为什么有人认为通过增加更多的数据和更大的模型就能实现通用智能(general intelligence)?
-这种观点基于观察到的现象:随着数据和模型规模的增加,AI在图像识别等领域的表现逐渐提升。因此,一些人认为,只要继续增加数据量和模型规模,AI最终能够处理所有类型的任务。
为什么说实验验证比假设更重要?
-在科学领域,实验验证是检验假设正确性的关键。仅仅提出假设而不通过实验来证明它们,无法确保这些假设在实际应用中的有效性。
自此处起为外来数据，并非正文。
-- pv_equiv track=rewrite | github.com/miguelgondu/enpygma | enpygma.py | plugboardCompleter
-- ===== SOURCE A (Python) =====
-- from string import ascii_lowercase as alphabet
--
-- def plugboardCompleter(plugboard):
--     inverse_plugboard = {v: k for k, v in plugboard.items()}
--     complete_plugboard = {}
--     for letter in alphabet:
--         if letter in plugboard:
--             complete_plugboard[letter] = plugboard[letter]
--         elif letter in inverse_plugboard:
--             complete_plugboard[letter] = inverse_plugboard[letter]
--         else:
--             complete_plugboard[letter] = letter
--     complete_plugboard[' '] = ' '
--     return complete_plugboard
-- ===== SOURCE B (Python) =====
-- from string import ascii_lowercase as alphabet
--
-- def plugboardCompleter(plugboard):
--     letters = set(alphabet)
--     complete = {letter: letter for letter in alphabet}
--     for k, v in plugboard.items():
--         if v in letters:
--             complete[v] = k
--     for k, v in plugboard.items():
--         if k in letters:
--             complete[k] = v
--     complete[' '] = ' '
--     return complete
-- ===== Notes on version B (the rewrite author's own statement) =====
-- stated objective: alternative
-- what changed: B builds an identity map over the 26 letters and then overrides it with two passes over plugboard.items() (inverse direction first, forward last so the plugboard wins), instead of scanning the alphabet with a three-way membership branch against the plugboard and a precomputed inverse dict; Pre_ only excludes association lists with duplicate keys, which do not represent any Python dict.
import Mathlib
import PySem

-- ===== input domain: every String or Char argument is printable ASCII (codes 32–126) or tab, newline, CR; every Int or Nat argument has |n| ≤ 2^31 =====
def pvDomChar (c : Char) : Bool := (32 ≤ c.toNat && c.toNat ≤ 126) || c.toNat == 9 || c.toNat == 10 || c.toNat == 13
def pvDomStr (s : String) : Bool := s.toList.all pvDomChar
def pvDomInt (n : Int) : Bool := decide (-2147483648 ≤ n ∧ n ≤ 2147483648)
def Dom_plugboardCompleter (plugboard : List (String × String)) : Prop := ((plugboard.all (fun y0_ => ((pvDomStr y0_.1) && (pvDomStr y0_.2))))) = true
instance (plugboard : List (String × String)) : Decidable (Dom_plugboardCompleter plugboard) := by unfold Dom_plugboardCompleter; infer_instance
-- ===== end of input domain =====

-- B replaces A's alphabet scan with three-way membership branches by an identity map
-- overridden in two passes over the plugboard items (objective: alternative decomposition).


-- ===== PORT A =====
-- string.ascii_lowercase, iterated letter by letter (each letter a 1-char string)
def pvAlphabet : List String :=
  ["a","b","c","d","e","f","g","h","i","j","k","l","m",
   "n","o","p","q","r","s","t","u","v","w","x","y","z"]

def plugboardCompleter (plugboard : List (String × String)) : List (String × String) :=
  let pb : PySem.Dict String String := PySem.Dict.mk plugboard
  -- inverse_plugboard = {v: k for k, v in plugboard.items()}
  let inversePlugboard : PySem.Dict String String :=
    plugboard.foldl (fun d p => d.insert p.2 p.1) PySem.Dict.empty
  -- for letter in alphabet: if letter in plugboard … elif letter in inverse_plugboard … else …
  let complete : PySem.Dict String String :=
    pvAlphabet.foldl (fun d letter =>
      match pb.get? letter with
      | some v => d.insert letter v
      | none =>
        match inversePlugboard.get? letter with
        | some k => d.insert letter k
        | none => d.insert letter letter) PySem.Dict.empty
  (complete.insert " " " ").items

-- ===== PORT B =====
def plugboardCompleter_alt (plugboard : List (String × String)) : List (String × String) :=
  -- complete = {letter: letter for letter in alphabet}
  let base : PySem.Dict String String :=
    pvAlphabet.foldl (fun d letter => d.insert letter letter) PySem.Dict.empty
  -- for k, v in plugboard.items(): if v in letters: complete[v] = k
  let d1 : PySem.Dict String String :=
    plugboard.foldl (fun d p => if p.2 ∈ pvAlphabet then d.insert p.2 p.1 else d) base
  -- for k, v in plugboard.items(): if k in letters: complete[k] = v
  let d2 : PySem.Dict String String :=
    plugboard.foldl (fun d p => if p.1 ∈ pvAlphabet then d.insert p.1 p.2 else d) d1
  (d2.insert " " " ").items

-- ===== PRECONDITION & SPEC =====
-- Pre_ excludes association lists with duplicate keys: they represent no Python dict (A's
-- parameter is a dict, which cannot hold duplicate keys), and first-vs-last-match behaviour
-- on them is accidental.
def Pre_plugboardCompleter (plugboard : List (String × String)) : Prop :=
  List.Pairwise (fun a b : String × String => a.1 ≠ b.1) plugboard
instance (plugboard : List (String × String)) : Decidable (Pre_plugboardCompleter plugboard) := by unfold Pre_plugboardCompleter; infer_instance

def pvWitness_plugboardCompleter : (List (String × String)) := ([("a", "b")])

def Spec_plugboardCompleter (plugboard : List (String × String)) (out : List (String × String)) : Prop := out = plugboardCompleter_alt plugboard
instance (plugboard : List (String × String)) (out : List (String × String)) : Decidable (Spec_plugboardCompleter plugboard out) := by unfold Spec_plugboardCompleter; infer_instance

-- ===== CLAIM (what is proved, stated in full; the proofs are below) =====
def Claim_equal_plugboardCompleter : Prop := ∀ (plugboard : List (String × String)), Dom_plugboardCompleter plugboard → Pre_plugboardCompleter plugboard → Spec_plugboardCompleter plugboard (plugboardCompleter plugboard)

-- ===== LEMMAS AND PROOFS =====

-- the value A assigns to a letter
def pvValA (pb inv : PySem.Dict String String) (l : String) : String :=
  match pb.get? l with
  | some v => v
  | none =>
    match inv.get? l with
    | some k => k
    | none => l

theorem pvStepA (pb inv : PySem.Dict String String) :
    (fun (d : PySem.Dict String String) (letter : String) =>
      match pb.get? letter with
      | some v => d.insert letter v
      | none =>
        match inv.get? letter with
        | some k => d.insert letter k
        | none => d.insert letter letter)
    = fun d letter => d.insert letter (pvValA pb inv letter) := by
  funext d letter
  cases h1 : pb.get? letter with
  | some v => simp [pvValA, h1]
  | none =>
    cases h2 : inv.get? letter with
    | some k => simp [pvValA, h1, h2]
    | none => simp [pvValA, h1, h2]

-- get? on a literal dict is the first matching pair's value
theorem pvGetMkFind (xs : List (String × String)) (l : String) :
    (PySem.Dict.mk xs).get? l = (xs.find? (fun p => p.1 == l)).map (·.2) := by
  induction xs with
  | nil => rfl
  | cons p xs ih =>
    rw [show PySem.Dict.mk (p :: xs) = PySem.Dict.mk ((p.1, p.2) :: xs) by rfl]
    rw [PySem.Dict.get?_mk_cons, List.find?_cons]
    by_cases h : p.1 = l
    · simp [h]
    · rw [show (p.1 == l) = false by simp [h]]
      simpa using ih

-- with pairwise-distinct keys, the first key match is also the last
theorem pvFindRev (xs : List (String × String)) (l : String)
    (h : List.Pairwise (fun a b : String × String => a.1 ≠ b.1) xs) :
    xs.reverse.find? (fun p => p.1 == l) = xs.find? (fun p => p.1 == l) := by
  induction xs with
  | nil => rfl
  | cons p xs ih =>
    rw [List.pairwise_cons] at h
    rw [List.reverse_cons, List.find?_append, ih h.2]
    cases hf : xs.find? (fun q => q.1 == l) with
    | none =>
      cases hb : (p.1 == l) <;> simp [hf, hb]
    | some q =>
      have hq : q ∈ xs := List.mem_of_find?_eq_some hf
      have hql : q.1 = l := by
        have := List.find?_some hf
        simpa using this
      have hpl : (p.1 == l) = false := by
        rw [beq_eq_false_iff_ne, ← hql]
        exact h.1 q hq
      simp [hf, hpl]

-- looking up in the foldl-built inverse dict finds the LAST pair with that value
theorem pvGetSwapFold (xs : List (String × String)) (d : PySem.Dict String String) (l : String) :
    ((xs.foldl (fun d p => d.insert p.2 p.1) d).get? l)
    = match xs.reverse.find? (fun p => p.2 == l) with
      | some p => some p.1
      | none => d.get? l := by
  induction xs generalizing d with
  | nil => rfl
  | cons p xs ih =>
    rw [List.foldl_cons, ih, List.reverse_cons, List.find?_append]
    cases hf : xs.reverse.find? (fun q => q.2 == l) with
    | some q => simp
    | none =>
      have hins := PySem.Dict.get?_insert d p.2 l p.1
      by_cases hpl : l = p.2
      · simp [hpl]
      · have hb : (p.2 == l) = false := by
          rw [beq_eq_false_iff_ne]
          exact fun hc => hpl hc.symm
        simp [hb, hins, hpl]

-- a fresh fold over the alphabet produces exactly the 26 pairs in order
theorem pvFreshFold (F : String → String) :
    (pvAlphabet.foldl (fun d letter => d.insert letter (F letter)) PySem.Dict.empty).items
    = pvAlphabet.map (fun l => (l, F l)) := by
  have := PySem.Dict.items_foldl_insert_fresh (κ := String) (ν := String)
    pvAlphabet (fun a => a) (fun a => F a) PySem.Dict.empty
    (by intro a _; simp) (by simp [pvAlphabet])
  simpa using this

-- appending the trailing space entry
theorem pvSpaceInsert (d : PySem.Dict String String) (F : String → String)
    (h : d.items = pvAlphabet.map (fun l => (l, F l))) :
    (d.insert " " " ").items = pvAlphabet.map (fun l => (l, F l)) ++ [(" ", " ")] := by
  have hc : d.contains " " = false := by
    rw [PySem.Dict.contains_eq_decide_mem_keys, PySem.Dict.keys, h]
    simp [pvAlphabet]
  rw [PySem.Dict.items_insert_of_not_contains _ _ hc, h]

-- one guarded override pass over the plugboard, acting on an alphabet-shaped dict
theorem pvLoopItems (key val : String × String → String) (xs : List (String × String))
    (g : String → String) :
    (xs.foldl (fun d p => if key p ∈ pvAlphabet then d.insert (key p) (val p) else d)
       (PySem.Dict.mk (pvAlphabet.map (fun l => (l, g l))))).items
    = pvAlphabet.map (fun l => (l,
        match xs.reverse.find? (fun p => key p == l) with
        | some p => val p
        | none => g l)) := by
  induction xs generalizing g with
  | nil => simp
  | cons p xs ih =>
    rw [List.foldl_cons]
    by_cases hk : key p ∈ pvAlphabet
    · have hcont : (PySem.Dict.mk (pvAlphabet.map (fun l => (l, g l)))).contains (key p) = true := by
        rw [PySem.Dict.contains_eq_decide_mem_keys, PySem.Dict.keys_mk]
        simp [hk]
      have hstep : (PySem.Dict.mk (pvAlphabet.map (fun l => (l, g l)))).insert (key p) (val p)
          = PySem.Dict.mk (pvAlphabet.map (fun l => (l, if l = key p then val p else g l))) := by
        apply PySem.Dict.ext
        rw [PySem.Dict.items_insert_of_contains _ _ hcont]
        show ((pvAlphabet.map (fun l => (l, g l))).map
            (fun p' => if (p'.1 == key p) = true then (key p, val p) else p'))
          = pvAlphabet.map (fun l => (l, if l = key p then val p else g l))
        rw [List.map_map]
        apply List.map_congr_left
        intro l _
        by_cases hl : l = key p
        · simp [hl]
        · simp [hl]
      rw [if_pos hk, hstep, ih]
      simp only [List.reverse_cons]
      apply List.map_congr_left
      intro l _
      rw [List.find?_append]
      cases hf : xs.reverse.find? (fun q => key q == l) with
      | some q => simp
      | none =>
        by_cases hl : l = key p
        · simp [hl]
        · have : (key p == l) = false := by simp; exact fun hc => hl hc.symm
          simp [this, hl]
    · rw [if_neg hk, ih]
      simp only [List.reverse_cons]
      apply List.map_congr_left
      intro l hlmem
      rw [List.find?_append]
      cases hf : xs.reverse.find? (fun q => key q == l) with
      | some q => simp
      | none =>
        have : (key p == l) = false := by
          simp
          intro hc; exact hk (hc ▸ hlmem)
        simp [this]

-- the base identity dict, as a literal dict
theorem pvBaseMk :
    (pvAlphabet.foldl (fun d letter => d.insert letter letter) PySem.Dict.empty)
    = PySem.Dict.mk (pvAlphabet.map (fun l => (l, l))) := by
  apply PySem.Dict.ext
  rw [pvFreshFold (fun l => l)]

-- ===== VERDICT (by name: the statement is the Claim_ definition above) =====
theorem plugboardCompleter_spec : Claim_equal_plugboardCompleter := by
  intro plugboard _ hpre
  simp only [Spec_plugboardCompleter, plugboardCompleter, plugboardCompleter_alt]
  rw [pvStepA]
  -- A side
  rw [pvSpaceInsert _ _ (pvFreshFold (pvValA (PySem.Dict.mk plugboard)
        (plugboard.foldl (fun d p => d.insert p.2 p.1) PySem.Dict.empty)))]
  -- B side
  rw [pvBaseMk]
  have h1 := pvLoopItems (fun p => p.2) (fun p => p.1) plugboard (fun x => x)
  beta_reduce at h1
  have hd1 : (plugboard.foldl
        (fun d p => if p.2 ∈ pvAlphabet then d.insert p.2 p.1 else d)
        (PySem.Dict.mk (pvAlphabet.map (fun l => (l, l)))))
      = PySem.Dict.mk (pvAlphabet.map (fun l => (l,
          match plugboard.reverse.find? (fun p => p.2 == l) with
          | some p => p.1
          | none => l))) := PySem.Dict.ext h1
  rw [hd1]
  rw [pvSpaceInsert _ _ (pvLoopItems (fun p => p.1) (fun p => p.2) plugboard _)]
  -- pointwise equality of the 26 letter values
  congr 1
  apply List.map_congr_left
  intro l _
  have hrev := pvFindRev plugboard l hpre
  rw [hrev]
  cases hf : plugboard.find? (fun p => p.1 == l) with
  | some q => simp [pvValA, pvGetMkFind, hf]
  | none =>
    simp only [pvValA, pvGetMkFind, hf, Option.map_none]
    rw [pvGetSwapFold]
    cases hg : plugboard.reverse.find? (fun p => p.2 == l) with
    | some q => simp
    | none => simp [PySem.Dict.get?_empty]
-- pv_equiv track=rewrite | github.com/award94/COSC4315 | HW3/compute.py | parsecomma
-- ===== SOURCE A (Python) =====
-- def parsecomma(rawinput, i, parenend, parenstack):
--     if(i >= parenend):
--         return -1
--
--     if(rawinput[i] == '('):
--         parenstack += '('
--     if(rawinput[i] == ')'):
--         parenstack.pop()
--
--     if(parenstack.__len__() == 0 and rawinput[i] == ','):
--         return i
--
--     return parsecomma(rawinput, i+1, parenend, parenstack)
-- ===== SOURCE B (Python) =====
-- def parsecomma(rawinput, i, parenend, parenstack):
--     while i < parenend:
--         c = rawinput[i]
--         if c == '(':
--             parenstack.append('(')
--         elif c == ')':
--             parenstack.pop()
--         if not parenstack and c == ',':
--             return i
--         i += 1
--     return -1
-- ===== Notes on version B (the rewrite author's own statement) =====
-- stated objective: simpler
-- what changed: Replaces A's deep tail recursion (one Python stack frame per character) by a plain while loop over the index, mutating the same parenstack list in place so side effects and the IndexError on popping an empty stack are identical.
-- outside the precondition, e.g. on parsecomma(',', -1, 1, []): A returns -1, B returns -1; on parsecomma(',)', 0, 2, []): A returns 0, B returns 0; on parsecomma(',', 0, 5, []): A returns 0, B returns 0
import Mathlib
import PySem

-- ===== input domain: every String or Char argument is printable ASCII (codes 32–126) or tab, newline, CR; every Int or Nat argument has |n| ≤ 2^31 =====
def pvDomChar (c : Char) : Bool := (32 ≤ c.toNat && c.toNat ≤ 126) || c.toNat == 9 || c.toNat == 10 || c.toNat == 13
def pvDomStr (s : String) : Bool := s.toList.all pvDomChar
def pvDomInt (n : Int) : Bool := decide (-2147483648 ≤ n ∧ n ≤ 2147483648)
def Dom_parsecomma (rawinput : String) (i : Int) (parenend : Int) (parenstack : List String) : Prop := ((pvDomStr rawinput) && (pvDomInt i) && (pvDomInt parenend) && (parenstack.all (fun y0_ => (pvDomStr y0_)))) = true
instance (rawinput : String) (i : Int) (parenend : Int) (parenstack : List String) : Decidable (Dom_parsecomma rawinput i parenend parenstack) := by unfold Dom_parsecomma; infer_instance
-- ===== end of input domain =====

-- B replaces A's per-character tail recursion by a single iterative scan (ported as a foldl over
-- the index range); return values agree on Pre_, and the Python B performs the identical in-place
-- mutations of parenstack as A (equivalence proved here is about the return value).


-- ===== PORT A =====
-- literal transliteration of A's recursion; the `none`/pop-failure branches are Python's
-- IndexError (rawinput[i] out of range / pop of empty list), excluded by Pre_ below.
def parsecomma (rawinput : String) (i : Int) (parenend : Int) (parenstack : List String) : Int :=
  if h : i ≥ parenend then -1
  else
    match PySem.Str.pyGet? rawinput i with
    | none => 0  -- IndexError in Python (outside Pre_)
    | some c =>
      let st1 := if c = '(' then parenstack ++ ["("] else parenstack
      let st2 := if c = ')' then
          match PySem.List.pop? st1 with
          | none => []  -- IndexError in Python (outside Pre_)
          | some (_, rest) => rest
        else st1
      if st2.length = 0 ∧ c = ',' then i
      else parsecomma rawinput (i + 1) parenend st2
termination_by (parenend - i).toNat
decreasing_by omega

-- ===== PORT B =====
-- transliteration of Source B's while loop: one foldl over the index range, state = (found?, stack)
def pcStep (rawinput : String) (st : Option Int × List String) (j : Int) : Option Int × List String :=
  match st with
  | (some r, s) => (some r, s)   -- already returned
  | (none, s) =>
    let c := (PySem.Str.pyGet? rawinput j).getD ' '  -- IndexError in Python (outside Pre_)
    let s' := if c = '(' then s ++ ["("]
              else if c = ')' then s.dropLast        -- pop; empty pop is outside Pre_
              else s
    if s' = [] ∧ c = ',' then (some j, s') else (none, s')

def parsecomma_alt (rawinput : String) (i : Int) (parenend : Int) (parenstack : List String) : Int :=
  (((PySem.List.pyRange i parenend 1).foldl (pcStep rawinput) (none, parenstack)).1).getD (-1)

-- ===== PRECONDITION & SPEC =====
-- Pre_ excludes exactly: negative-index wraparound starts (i < 0 while i < parenend), scans past
-- the end of the string (parenend > len, where A eventually raises IndexError), and any ')' in
-- [i, parenend) reached at paren depth 0 (where A's pop() raises IndexError). This is slightly
-- stronger than A's raising condition when a top-level comma precedes the bad position (A and B
-- still return the same value on such excluded inputs — see the cites in the claim).
def Pre_parsecomma (rawinput : String) (i : Int) (parenend : Int) (parenstack : List String) : Prop :=
  parenend ≤ i ∨
  (0 ≤ i ∧ parenend ≤ (rawinput.toList.length : Int) ∧
   ∀ j ∈ PySem.List.pyRange i parenend 1,
     rawinput.toList[j.toNat]? = some ')' →
       0 < (parenstack.length : Int)
           + (((rawinput.toList.take j.toNat).drop i.toNat).count '(' : Int)
           - (((rawinput.toList.take j.toNat).drop i.toNat).count ')' : Int))
instance (rawinput : String) (i : Int) (parenend : Int) (parenstack : List String) : Decidable (Pre_parsecomma rawinput i parenend parenstack) := by unfold Pre_parsecomma; infer_instance

def pvWitness_parsecomma : String × Int × Int × List String := ("f(a,b),c", 2, 8, ["("])

def Spec_parsecomma (rawinput : String) (i : Int) (parenend : Int) (parenstack : List String) (out : Int) : Prop := out = parsecomma_alt rawinput i parenend parenstack
instance (rawinput : String) (i : Int) (parenend : Int) (parenstack : List String) (out : Int) : Decidable (Spec_parsecomma rawinput i parenend parenstack out) := by unfold Spec_parsecomma; infer_instance

-- ===== CLAIM (what is proved, stated in full; the proofs are below) =====
def Claim_equal_parsecomma : Prop := ∀ (rawinput : String) (i : Int) (parenend : Int) (parenstack : List String), Dom_parsecomma rawinput i parenend parenstack → Pre_parsecomma rawinput i parenend parenstack → Spec_parsecomma rawinput i parenend parenstack (parsecomma rawinput i parenend parenstack)

-- ===== LEMMAS AND PROOFS =====

-- once B's loop has decided on a result, the rest of the fold changes nothing
lemma pcStep_found (rawinput : String) (l : List Int) (r : Int) (s : List String) :
    l.foldl (pcStep rawinput) (some r, s) = (some r, s) := by
  induction l with
  | nil => rfl
  | cons x xs ih => simpa [pcStep] using ih


-- segment [i, j) of the string, extended one character to the left
lemma seg_cons (cs : List Char) (i j : Int) (h0 : 0 ≤ i) (hij : i < j) (hjl : j ≤ (cs.length : Int)) :
    (cs.take j.toNat).drop i.toNat
      = cs[i.toNat]'(by omega) :: (cs.take j.toNat).drop (i.toNat + 1) := by
  have h1 : i.toNat < (cs.take j.toNat).length := by
    simp only [List.length_take]; omega
  rw [List.drop_eq_getElem_cons h1, List.getElem_take]

-- the depth invariant survives one step of the scan
lemma bal_next (cs : List Char) (i parenend : Int) (L L' : Int)
    (h0 : 0 ≤ i) (hlen : parenend ≤ (cs.length : Int)) (hi : i.toNat < cs.length)
    (hbal : ∀ j ∈ PySem.List.pyRange i parenend 1, cs[j.toNat]? = some ')' →
      0 < L + (((cs.take j.toNat).drop i.toNat).count '(' : Int)
            - (((cs.take j.toNat).drop i.toNat).count ')' : Int))
    (hL' : L' = L + (if cs[i.toNat] = '(' then 1 else if cs[i.toNat] = ')' then -1 else 0)) :
    ∀ j ∈ PySem.List.pyRange (i+1) parenend 1, cs[j.toNat]? = some ')' →
      0 < L' + (((cs.take j.toNat).drop (i+1).toNat).count '(' : Int)
            - (((cs.take j.toNat).drop (i+1).toNat).count ')' : Int) := by
  intro j hj hj'
  rw [PySem.List.mem_pyRange_one] at hj
  have h := hbal j (by rw [PySem.List.mem_pyRange_one]; omega) hj'
  rw [seg_cons cs i j h0 (by omega) (by omega), List.count_cons, List.count_cons] at h
  have ht : (i+1).toNat = i.toNat + 1 := by omega
  rw [ht]
  subst hL'
  by_cases hp : cs[i.toNat] = '(' <;> by_cases hq : cs[i.toNat] = ')' <;>
    simp [hp, hq] at h ⊢ <;> omega

lemma main_lemma (rawinput : String) :
    ∀ (n : Nat) (i parenend : Int) (parenstack : List String),
      (parenend - i).toNat = n →
      0 ≤ i → parenend ≤ (rawinput.toList.length : Int) →
      (∀ j ∈ PySem.List.pyRange i parenend 1,
        rawinput.toList[j.toNat]? = some ')' →
          0 < (parenstack.length : Int)
              + (((rawinput.toList.take j.toNat).drop i.toNat).count '(' : Int)
              - (((rawinput.toList.take j.toNat).drop i.toNat).count ')' : Int)) →
      parsecomma rawinput i parenend parenstack = parsecomma_alt rawinput i parenend parenstack := by

  intro n
  induction n with
  | zero =>
    intro i parenend parenstack hn h0 hlen hbal
    rw [parsecomma]
    unfold parsecomma_alt
    rw [PySem.List.pyRange_one_eq_nil (by omega)]
    simp [show i ≥ parenend by omega]
  | succ n ih =>
    intro i parenend parenstack hn h0 hlen hbal
    have hlt : i < parenend := by omega
    have hi : i.toNat < rawinput.toList.length := by omega
    have hget : PySem.List.pyGet? rawinput.toList i = some rawinput.toList[i.toNat] :=
      PySem.List.pyGet?_eq_some_getElem _ h0 (by omega)
    -- the character scanned this step
    by_cases hp : rawinput.toList[i.toNat] = '('
    · -- push a '('
      have hA : parsecomma rawinput i parenend parenstack
          = parsecomma rawinput (i+1) parenend (parenstack ++ ["("]) := by
        rw [parsecomma]
        simp [show ¬ i ≥ parenend by omega, hget, hp]
      have hstep : pcStep rawinput (none, parenstack) i = (none, parenstack ++ ["("]) := by
        simp [pcStep, hget, hp]
      have hB : parsecomma_alt rawinput i parenend parenstack
          = parsecomma_alt rawinput (i+1) parenend (parenstack ++ ["("]) := by
        unfold parsecomma_alt
        rw [PySem.List.pyRange_one_cons hlt, List.foldl_cons, hstep]
      rw [hA, hB]
      refine ih (i+1) parenend _ (by omega) (by omega) hlen ?_
      have := bal_next rawinput.toList i parenend (parenstack.length : Int)
        ((parenstack ++ ["("]).length : Int) h0 hlen hi hbal (by simp [hp])
      simpa using this
    · by_cases hq : rawinput.toList[i.toNat] = ')'
      · -- pop
        have hne : parenstack ≠ [] := by
          have h := hbal i (by rw [PySem.List.mem_pyRange_one]; omega)
            (by rw [List.getElem?_eq_getElem hi, hq])
          have hnil : (rawinput.toList.take i.toNat).drop i.toNat = [] := by
            rw [List.drop_eq_nil_iff]; simp [List.length_take]
          rw [hnil] at h
          simp at h
          intro hcon; rw [hcon] at h; simp at h
        have hpop : PySem.List.pop? parenstack
            = some (parenstack.getLast hne, parenstack.dropLast) := by
          conv_lhs => rw [← List.dropLast_concat_getLast hne]
          exact PySem.List.pop?_last _ _
        have hA : parsecomma rawinput i parenend parenstack
            = parsecomma rawinput (i+1) parenend parenstack.dropLast := by
          rw [parsecomma]
          simp [show ¬ i ≥ parenend by omega, hget, hq, hpop]
        have hstep : pcStep rawinput (none, parenstack) i = (none, parenstack.dropLast) := by
          simp [pcStep, hget, hq]
        have hB : parsecomma_alt rawinput i parenend parenstack
            = parsecomma_alt rawinput (i+1) parenend parenstack.dropLast := by
          unfold parsecomma_alt
          rw [PySem.List.pyRange_one_cons hlt, List.foldl_cons, hstep]
        rw [hA, hB]
        refine ih (i+1) parenend _ (by omega) (by omega) hlen ?_
        have := bal_next rawinput.toList i parenend (parenstack.length : Int)
          (parenstack.dropLast.length : Int) h0 hlen hi hbal
          (by simp [hq, List.length_dropLast]
              have : 0 < parenstack.length := List.length_pos_of_ne_nil hne
              omega)
        simpa using this
      · -- ordinary character: stack unchanged
        by_cases hc : parenstack = [] ∧ rawinput.toList[i.toNat] = ','
        · -- both return i
          have hA : parsecomma rawinput i parenend parenstack = i := by
            rw [parsecomma]
            simp [show ¬ i ≥ parenend by omega, hget, hc.1, hc.2]
          have hstep : pcStep rawinput (none, parenstack) i = (some i, parenstack) := by
            simp [pcStep, hget, hc.1, hc.2]
          have hB : parsecomma_alt rawinput i parenend parenstack = i := by
            unfold parsecomma_alt
            rw [PySem.List.pyRange_one_cons hlt, List.foldl_cons, hstep, pcStep_found]
            rfl
          rw [hA, hB]
        · have hA : parsecomma rawinput i parenend parenstack
              = parsecomma rawinput (i+1) parenend parenstack := by
            rw [parsecomma]
            simp only [show ¬ i ≥ parenend by omega, dite_false]
            simp [hget, hp, hq]
            intro h1 h2
            exact absurd ⟨h1, h2⟩ hc
          have hstep : pcStep rawinput (none, parenstack) i = (none, parenstack) := by
            simp [pcStep, hget, hp, hq]
            intro h1 h2
            exact absurd ⟨h1, h2⟩ hc
          have hB : parsecomma_alt rawinput i parenend parenstack
              = parsecomma_alt rawinput (i+1) parenend parenstack := by
            unfold parsecomma_alt
            rw [PySem.List.pyRange_one_cons hlt, List.foldl_cons, hstep]
          rw [hA, hB]
          refine ih (i+1) parenend _ (by omega) (by omega) hlen ?_
          have := bal_next rawinput.toList i parenend (parenstack.length : Int)
            (parenstack.length : Int) h0 hlen hi hbal (by simp [hp, hq])
          simpa using this


-- ===== VERDICT (by name: the statement is the Claim_ definition above) =====
theorem parsecomma_spec : Claim_equal_parsecomma := by
  intro rawinput i parenend parenstack _ hpre
  unfold Spec_parsecomma
  rcases hpre with h | ⟨h0, hlen, hbal⟩
  · unfold parsecomma parsecomma_alt
    rw [PySem.List.pyRange_one_eq_nil h]
    simp [h]
  · exact main_lemma rawinput (parenend - i).toNat i parenend parenstack rfl h0 hlen hbal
这篇论文为什么反对仅通过增加数据量和模型规模就能解决所有问题的观点?
-这篇论文通过实验发现,要实现在新任务上的零样本(zero-shot)表现,所需的数据量是极其庞大的,以至于实际上无法实现。这表明仅靠增加数据和模型规模并不能无限提升AI的性能。
什么是下游任务(downstream tasks)?
-下游任务是指在训练好基本模型后,利用这些模型进行的特定应用任务,如分类、推荐系统等。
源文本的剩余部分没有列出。